Give back the full listing exactly as written.

[Supplied material]:
________________________________________

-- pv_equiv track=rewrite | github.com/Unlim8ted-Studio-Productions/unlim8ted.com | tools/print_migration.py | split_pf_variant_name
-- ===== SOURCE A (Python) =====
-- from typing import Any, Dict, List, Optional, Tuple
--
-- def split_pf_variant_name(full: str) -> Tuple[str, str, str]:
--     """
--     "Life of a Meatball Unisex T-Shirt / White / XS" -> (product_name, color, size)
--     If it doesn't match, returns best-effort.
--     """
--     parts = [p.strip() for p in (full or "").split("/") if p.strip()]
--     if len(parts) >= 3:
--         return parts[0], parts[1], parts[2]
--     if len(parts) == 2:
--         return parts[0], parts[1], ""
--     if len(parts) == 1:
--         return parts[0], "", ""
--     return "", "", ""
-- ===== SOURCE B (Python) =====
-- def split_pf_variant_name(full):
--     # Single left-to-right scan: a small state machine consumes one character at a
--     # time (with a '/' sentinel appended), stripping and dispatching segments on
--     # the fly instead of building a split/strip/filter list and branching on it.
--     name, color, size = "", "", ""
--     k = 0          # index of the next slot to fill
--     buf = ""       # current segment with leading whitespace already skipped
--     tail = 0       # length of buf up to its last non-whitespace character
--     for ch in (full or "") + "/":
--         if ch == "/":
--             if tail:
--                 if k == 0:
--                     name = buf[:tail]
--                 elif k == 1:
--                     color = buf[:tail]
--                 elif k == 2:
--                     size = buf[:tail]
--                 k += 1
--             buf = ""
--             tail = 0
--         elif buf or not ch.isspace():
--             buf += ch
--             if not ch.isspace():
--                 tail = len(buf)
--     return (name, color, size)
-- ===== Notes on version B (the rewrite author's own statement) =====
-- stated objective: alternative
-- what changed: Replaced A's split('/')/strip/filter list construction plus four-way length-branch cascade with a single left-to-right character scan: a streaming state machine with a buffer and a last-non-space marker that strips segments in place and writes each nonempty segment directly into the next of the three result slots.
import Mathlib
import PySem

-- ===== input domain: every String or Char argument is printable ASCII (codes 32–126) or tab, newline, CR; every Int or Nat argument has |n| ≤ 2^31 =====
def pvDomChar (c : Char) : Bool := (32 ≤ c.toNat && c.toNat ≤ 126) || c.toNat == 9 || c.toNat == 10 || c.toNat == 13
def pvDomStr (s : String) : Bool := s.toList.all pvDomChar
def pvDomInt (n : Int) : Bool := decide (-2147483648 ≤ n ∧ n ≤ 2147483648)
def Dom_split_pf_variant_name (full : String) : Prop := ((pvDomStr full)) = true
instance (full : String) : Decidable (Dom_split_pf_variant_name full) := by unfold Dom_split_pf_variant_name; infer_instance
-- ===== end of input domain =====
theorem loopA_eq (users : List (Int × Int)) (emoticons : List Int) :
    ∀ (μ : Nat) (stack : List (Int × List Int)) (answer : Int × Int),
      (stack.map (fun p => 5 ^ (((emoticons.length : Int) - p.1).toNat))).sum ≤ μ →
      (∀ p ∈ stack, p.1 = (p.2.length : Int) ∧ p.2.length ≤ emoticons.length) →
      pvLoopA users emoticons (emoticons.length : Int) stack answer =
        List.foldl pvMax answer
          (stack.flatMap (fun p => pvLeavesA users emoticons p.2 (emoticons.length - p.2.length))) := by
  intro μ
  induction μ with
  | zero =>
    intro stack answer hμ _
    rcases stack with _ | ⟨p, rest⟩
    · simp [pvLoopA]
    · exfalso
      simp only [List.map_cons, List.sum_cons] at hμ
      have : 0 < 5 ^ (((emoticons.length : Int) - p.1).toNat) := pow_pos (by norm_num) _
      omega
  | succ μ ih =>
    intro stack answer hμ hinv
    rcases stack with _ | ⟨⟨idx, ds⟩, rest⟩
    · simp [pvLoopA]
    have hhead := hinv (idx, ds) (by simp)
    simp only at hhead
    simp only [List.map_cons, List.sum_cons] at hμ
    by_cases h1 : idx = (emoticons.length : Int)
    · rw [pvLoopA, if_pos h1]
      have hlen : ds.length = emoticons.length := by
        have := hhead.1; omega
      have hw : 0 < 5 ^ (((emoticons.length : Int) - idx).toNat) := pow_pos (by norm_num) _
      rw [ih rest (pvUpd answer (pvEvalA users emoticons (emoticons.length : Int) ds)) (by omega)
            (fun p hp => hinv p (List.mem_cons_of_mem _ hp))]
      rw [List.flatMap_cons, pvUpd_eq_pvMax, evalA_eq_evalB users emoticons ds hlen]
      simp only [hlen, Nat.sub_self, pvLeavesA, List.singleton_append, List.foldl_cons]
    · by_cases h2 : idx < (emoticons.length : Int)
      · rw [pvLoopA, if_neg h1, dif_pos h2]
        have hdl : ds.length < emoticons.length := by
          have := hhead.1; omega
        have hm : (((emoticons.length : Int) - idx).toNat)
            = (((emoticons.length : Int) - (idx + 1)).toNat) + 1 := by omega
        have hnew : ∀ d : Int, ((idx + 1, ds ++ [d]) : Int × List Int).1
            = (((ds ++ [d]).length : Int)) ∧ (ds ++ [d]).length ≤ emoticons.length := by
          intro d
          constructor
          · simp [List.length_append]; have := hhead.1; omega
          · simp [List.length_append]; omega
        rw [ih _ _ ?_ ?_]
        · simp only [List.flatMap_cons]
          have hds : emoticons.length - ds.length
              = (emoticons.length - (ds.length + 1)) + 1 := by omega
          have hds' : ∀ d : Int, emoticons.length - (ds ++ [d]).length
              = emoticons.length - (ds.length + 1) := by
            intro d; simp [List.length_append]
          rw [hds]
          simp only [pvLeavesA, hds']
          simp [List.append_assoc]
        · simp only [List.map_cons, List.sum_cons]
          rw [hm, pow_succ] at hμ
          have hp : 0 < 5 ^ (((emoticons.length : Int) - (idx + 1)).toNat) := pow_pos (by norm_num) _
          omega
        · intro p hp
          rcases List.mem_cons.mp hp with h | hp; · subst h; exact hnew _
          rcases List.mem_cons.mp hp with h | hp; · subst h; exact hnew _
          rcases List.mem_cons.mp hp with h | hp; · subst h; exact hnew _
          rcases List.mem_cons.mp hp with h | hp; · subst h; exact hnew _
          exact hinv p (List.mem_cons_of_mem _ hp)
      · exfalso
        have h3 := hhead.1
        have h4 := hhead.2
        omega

________________________________________

[Exercise result]:
-- pv_equiv track=rewrite | github.com/Unlim8ted-Studio-Productions/unlim8ted.com | tools/print_migration.py | split_pf_variant_name
-- ===== SOURCE A (Python) =====
-- from typing import Any, Dict, List, Optional, Tuple
--
-- def split_pf_variant_name(full: str) -> Tuple[str, str, str]:
--     """
--     "Life of a Meatball Unisex T-Shirt / White / XS" -> (product_name, color, size)
--     If it doesn't match, returns best-effort.
--     """
--     parts = [p.strip() for p in (full or "").split("/") if p.strip()]
--     if len(parts) >= 3:
--         return parts[0], parts[1], parts[2]
--     if len(parts) == 2:
--         return parts[0], parts[1], ""
--     if len(parts) == 1:
--         return parts[0], "", ""
--     return "", "", ""
-- ===== SOURCE B (Python) =====
-- def split_pf_variant_name(full):
--     # Single left-to-right scan: a small state machine consumes one character at a
--     # time (with a '/' sentinel appended), stripping and dispatching segments on
--     # the fly instead of building a split/strip/filter list and branching on it.
--     name, color, size = "", "", ""
--     k = 0          # index of the next slot to fill
--     buf = ""       # current segment with leading whitespace already skipped
--     tail = 0       # length of buf up to its last non-whitespace character
--     for ch in (full or "") + "/":
--         if ch == "/":
--             if tail:
--                 if k == 0:
--                     name = buf[:tail]
--                 elif k == 1:
--                     color = buf[:tail]
--                 elif k == 2:
--                     size = buf[:tail]
--                 k += 1
--             buf = ""
--             tail = 0
--         elif buf or not ch.isspace():
--             buf += ch
--             if not ch.isspace():
--                 tail = len(buf)
--     return (name, color, size)
-- ===== Notes on version B (the rewrite author's own statement) =====
-- stated objective: alternative
-- what changed: Replaced A's split('/')/strip/filter list construction plus four-way length-branch cascade with a single left-to-right character scan: a streaming state machine with a buffer and a last-non-space marker that strips segments in place and writes each nonempty segment directly into the next of the three result slots.
import Mathlib
import PySem

-- ===== input domain: every String or Char argument is printable ASCII (codes 32–126) or tab, newline, CR; every Int or Nat argument has |n| ≤ 2^31 =====
def pvDomChar (c : Char) : Bool := (32 ≤ c.toNat && c.toNat ≤ 126) || c.toNat == 9 || c.toNat == 10 || c.toNat == 13
def pvDomStr (s : String) : Bool := s.toList.all pvDomChar
def pvDomInt (n : Int) : Bool := decide (-2147483648 ≤ n ∧ n ≤ 2147483648)
def Dom_split_pf_variant_name (full : String) : Prop := ((pvDomStr full)) = true
instance (full : String) : Decidable (Dom_split_pf_variant_name full) := by unfold Dom_split_pf_variant_name; infer_instance
-- ===== end of input domain =====
theorem loopA_eq (users : List (Int × Int)) (emoticons : List Int) :
    ∀ (μ : Nat) (stack : List (Int × List Int)) (answer : Int × Int),
      (stack.map (fun p => 5 ^ (((emoticons.length : Int) - p.1).toNat))).sum ≤ μ →
      (∀ p ∈ stack, p.1 = (p.2.length : Int) ∧ p.2.length ≤ emoticons.length) →
      pvLoopA users emoticons (emoticons.length : Int) stack answer =
        List.foldl pvMax answer
          (stack.flatMap (fun p => pvLeavesA users emoticons p.2 (emoticons.length - p.2.length))) := by
  intro μ
  induction μ with
  | zero =>
    intro stack answer hμ _
    rcases stack with _ | ⟨p, rest⟩
    · simp [pvLoopA]
    · exfalso
      simp only [List.map_cons, List.sum_cons] at hμ
      have : 0 < 5 ^ (((emoticons.length : Int) - p.1).toNat) := pow_pos (by norm_num) _
      omega
  | succ μ ih =>
    intro stack answer hμ hinv
    rcases stack with _ | ⟨⟨idx, ds⟩, rest⟩
    · simp [pvLoopA]
    have hhead := hinv (idx, ds) (by simp)
    simp only at hhead
    simp only [List.map_cons, List.sum_cons] at hμ
    by_cases h1 : idx = (emoticons.length : Int)
    · rw [pvLoopA, if_pos h1]
      have hlen : ds.length = emoticons.length := by
        have := hhead.1; omega
      have hw : 0 < 5 ^ (((emoticons.length : Int) - idx).toNat) := pow_pos (by norm_num) _
      rw [ih rest (pvUpd answer (pvEvalA users emoticons (emoticons.length : Int) ds)) (by omega)
            (fun p hp => hinv p (List.mem_cons_of_mem _ hp))]
      rw [List.flatMap_cons, pvUpd_eq_pvMax, evalA_eq_evalB users emoticons ds hlen]
      simp only [hlen, Nat.sub_self, pvLeavesA, List.singleton_append, List.foldl_cons]
    · by_cases h2 : idx < (emoticons.length : Int)
      · rw [pvLoopA, if_neg h1, dif_pos h2]
        have hdl : ds.length < emoticons.length := by
          have := hhead.1; omega
        have hm : (((emoticons.length : Int) - idx).toNat)
            = (((emoticons.length : Int) - (idx + 1)).toNat) + 1 := by omega
        have hnew : ∀ d : Int, ((idx + 1, ds ++ [d]) : Int × List Int).1
            = (((ds ++ [d]).length : Int)) ∧ (ds ++ [d]).length ≤ emoticons.length := by
          intro d
          constructor
          · simp [List.length_append]; have := hhead.1; omega
          · simp [List.length_append]; omega
        rw [ih _ _ ?_ ?_]
        · simp only [List.flatMap_cons]
          have hds : emoticons.length - ds.length
              = (emoticons.length - (ds.length + 1)) + 1 := by omega
          have hds' : ∀ d : Int, emoticons.length - (ds ++ [d]).length
              = emoticons.length - (ds.length + 1) := by
            intro d; simp [List.length_append]
          rw [hds]
          simp only [pvLeavesA, hds']
          simp [List.append_assoc]
        · simp only [List.map_cons, List.sum_cons]
          rw [hm, pow_succ] at hμ
          have hp : 0 < 5 ^ (((emoticons.length : Int) - (idx + 1)).toNat) := pow_pos (by norm_num) _
          omega
        · intro p hp
          rcases List.mem_cons.mp hp with h | hp; · subst h; exact hnew _
          rcases List.mem_cons.mp hp with h | hp; · subst h; exact hnew _
          rcases List.mem_cons.mp hp with h | hp; · subst h; exact hnew _
          rcases List.mem_cons.mp hp with h | hp; · subst h; exact hnew _
          exact hinv p (List.mem_cons_of_mem _ hp)
      · exfalso
        have h3 := hhead.1
        have h4 := hhead.2
        omega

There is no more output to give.